Quando ouvimos a palavra escola, muitas imagens que surgem em nossa mente ainda refletem um modelo educacional construído no século XIX: salas de aula organizadas em fileiras, professores explicando conteúdos durante um tempo determinado e alunos escutando em silêncio.
António Nóvoa (2022)[1] descreve esse modelo escolar como um sistema organizado em turmas, disciplinas e horários rígidos, pensado para uma sociedade muito diferente da atual. Entretanto, o mundo mudou profundamente. Hoje, crianças e adolescentes vivem em um ambiente digital conectado, no qual interagem diariamente com vídeos, jogos, redes sociais, aplicativos e plataformas digitais.
Isso levanta uma primeira reflexão importante para pais e educadores:
| Você ainda acredita que seu filho aprende da mesma forma que você aprendeu ou já percebeu que o mundo digital está reconfigurando a maneira como ele aprende, pensa, estuda e se relaciona? |
Essa pergunta não significa que a escola perdeu sua importância. Pelo contrário. Significa que a escola precisa dialogar com uma realidade em que o conhecimento circula em múltiplos ambientes e em diferentes linguagens.
Durante a pandemia de COVID-19, algo inédito aconteceu: a escola entrou dentro das casas. Professores passaram a ensinar por meio de telas e estudantes acompanharam aulas em ambientes domésticos.
Esse período revelou muitas desigualdades. Nem todas as famílias possuíam acesso adequado à internet, equipamentos ou espaços apropriados para estudo. Como destaca Cury (2020)[2], a pandemia escancarou diferenças sociais e desigualdades no acesso às tecnologias digitais.
A pandemia também trouxe uma experiência importante: muitos pais puderam acompanhar mais de perto o cotidiano da aprendizagem de seus filhos. Muitos perceberam que ensinar exige planejamento, mediação, escuta e sensibilidade pedagógica. Talvez pela primeira vez, muitas famílias compreenderam que educar não é uma tarefa simples e que a escola não trabalha sozinha.
Vivemos hoje em uma sociedade profundamente conectada. A internet transformou a forma como produzimos, compartilhamos e consumimos informações.
Segundo Lemos (2003)[3], uma das características da cibercultura é a chamada liberação do polo de emissão: qualquer pessoa pode produzir conteúdo, opinar e participar das redes digitais. Isso muda profundamente a relação com o conhecimento.
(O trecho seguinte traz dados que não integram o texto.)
-- pv_equiv track=rewrite | github.com/logic-and-learning-lab/Popper | popper/bkcons.py | has_unordered_vars
-- ===== SOURCE A (Python) =====
-- def has_unordered_vars(xs, ys):
--     lookup = {}
--     def tmp(vs, next_var):
--         out = []
--         for v in vs:
--             if v not in lookup:
--                 lookup[v] = next_var
--                 next_var+=1
--             k = lookup[v]
--             out.append(chr(ord('A') + k))
--         return tuple(out), next_var
--     var_count = 0
--     out_xs, var_count = tmp(xs, var_count)
--     out_ys, var_count = tmp(ys, var_count)
--     z1 = tuple(sorted([xs, ys]))
--     z2 = tuple(sorted([out_xs, out_ys]))
--     return z1 != z2
-- ===== SOURCE B (Python) =====
-- def has_unordered_vars(xs, ys):
--     # Fixed-point test: (xs, ys) is fine iff the stream xs+ys is its own
--     # first-occurrence canonical renaming (identity case), or renames exactly
--     # onto the swapped stream ys+xs (swap case).  One fused pass, two flags,
--     # no renamed tuples are built and nothing is sorted.
--     seq = tuple(xs) + tuple(ys)
--     swapped = tuple(ys) + tuple(xs)
--     same_ok = True
--     swap_ok = len(xs) == len(ys)
--     lab = {}
--     for i, v in enumerate(seq):
--         if v not in lab:
--             lab[v] = chr(ord('A') + len(lab))
--         r = lab[v]
--         same_ok = same_ok and r == v
--         swap_ok = swap_ok and r == swapped[i]
--     return not (same_ok or swap_ok)
-- ===== Notes on version B (the rewrite author's own statement) =====
-- stated objective: alternative
-- what changed: Replaces A's rename-then-compare pipeline (helper threading a next_var accumulator to build two renamed tuples, then sorting the two pairs and comparing) with a single fused streaming pass that never builds the renamed tuples: it walks xs+ys once keeping two boolean flags, testing at each position whether the canonical label is a fixed point (equals the variable itself) or matches the swapped stream ys+xs, and returns the negated disjunction of the flags.
import Mathlib
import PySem

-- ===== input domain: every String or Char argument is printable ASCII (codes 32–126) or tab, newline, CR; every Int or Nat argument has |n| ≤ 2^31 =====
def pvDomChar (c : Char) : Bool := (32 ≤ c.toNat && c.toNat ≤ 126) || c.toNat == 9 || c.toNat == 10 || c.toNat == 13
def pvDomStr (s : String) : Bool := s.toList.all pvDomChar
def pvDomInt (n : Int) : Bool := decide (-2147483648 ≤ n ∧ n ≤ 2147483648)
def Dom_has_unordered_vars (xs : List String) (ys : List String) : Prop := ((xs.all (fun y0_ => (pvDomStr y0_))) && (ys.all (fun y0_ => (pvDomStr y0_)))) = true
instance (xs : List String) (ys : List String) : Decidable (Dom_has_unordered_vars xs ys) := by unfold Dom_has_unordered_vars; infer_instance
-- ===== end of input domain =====

-- B replaces A's rename-then-sort-then-compare pipeline by a single fused streaming pass over
-- xs+ys that keeps two boolean flags (canonical label is a fixed point / matches the swapped
-- stream ys+xs) and never builds the renamed tuples or sorts anything.

-- chr(ord('A') + k): one-character string (k is a nonnegative first-occurrence index here)
def pvChr (k : Int) : String := (Char.ofNat ('A'.toNat + k.toNat)).toString

-- ===== PORT A =====
-- the inner helper tmp(vs, next_var), with the shared dict lookup threaded explicitly
def pvTmpA : List String → PySem.Dict String Int → Int → (List String × PySem.Dict String Int × Int)
  | [], lookup, next_var => ([], lookup, next_var)
  | v :: vs, lookup, next_var =>
    let st := if lookup.contains v then (lookup, next_var) else (lookup.insert v next_var, next_var + 1)
    let k := (st.1.get? v).getD 0   -- lookup[v]: the key is always present here, so KeyError is impossible
    let r := pvTmpA vs st.1 st.2
    (pvChr k :: r.1, r.2)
Se antes a escola era uma das principais fontes de acesso à informação, hoje crianças e adolescentes encontram respostas em vídeos, redes sociais, jogos e plataformas digitais.
Isso nos leva a uma segunda pergunta essencial:
| Você consegue identificar quando a tecnologia está realmente desenvolvendo habilidades em seus filhos ou, muitas vezes, está confundindo entretenimento com aprendizagem? |
Nem todo uso de tecnologia é educativo. Mas também não é possível ignorar que as tecnologias fazem parte do cotidiano das novas gerações. O desafio não está em escolher entre usar ou proibir tecnologia, mas em educar para o uso consciente, crítico e responsável.
Outro desafio importante da educação contemporânea está relacionado à chamada economia da atenção. Vivemos em um ambiente repleto de estímulos digitais. Vídeos curtos, notificações, jogos, redes sociais e plataformas disputam constantemente a atenção de crianças e adolescentes.
Segundo Martha Gabriel (2023)[4], a atenção tornou-se um dos recursos mais disputados da sociedade digital. Isso significa que o processo educativo precisa desenvolver novas estratégias de engajamento e participação. Exige algo fundamental: educação para o uso equilibrado das tecnologias.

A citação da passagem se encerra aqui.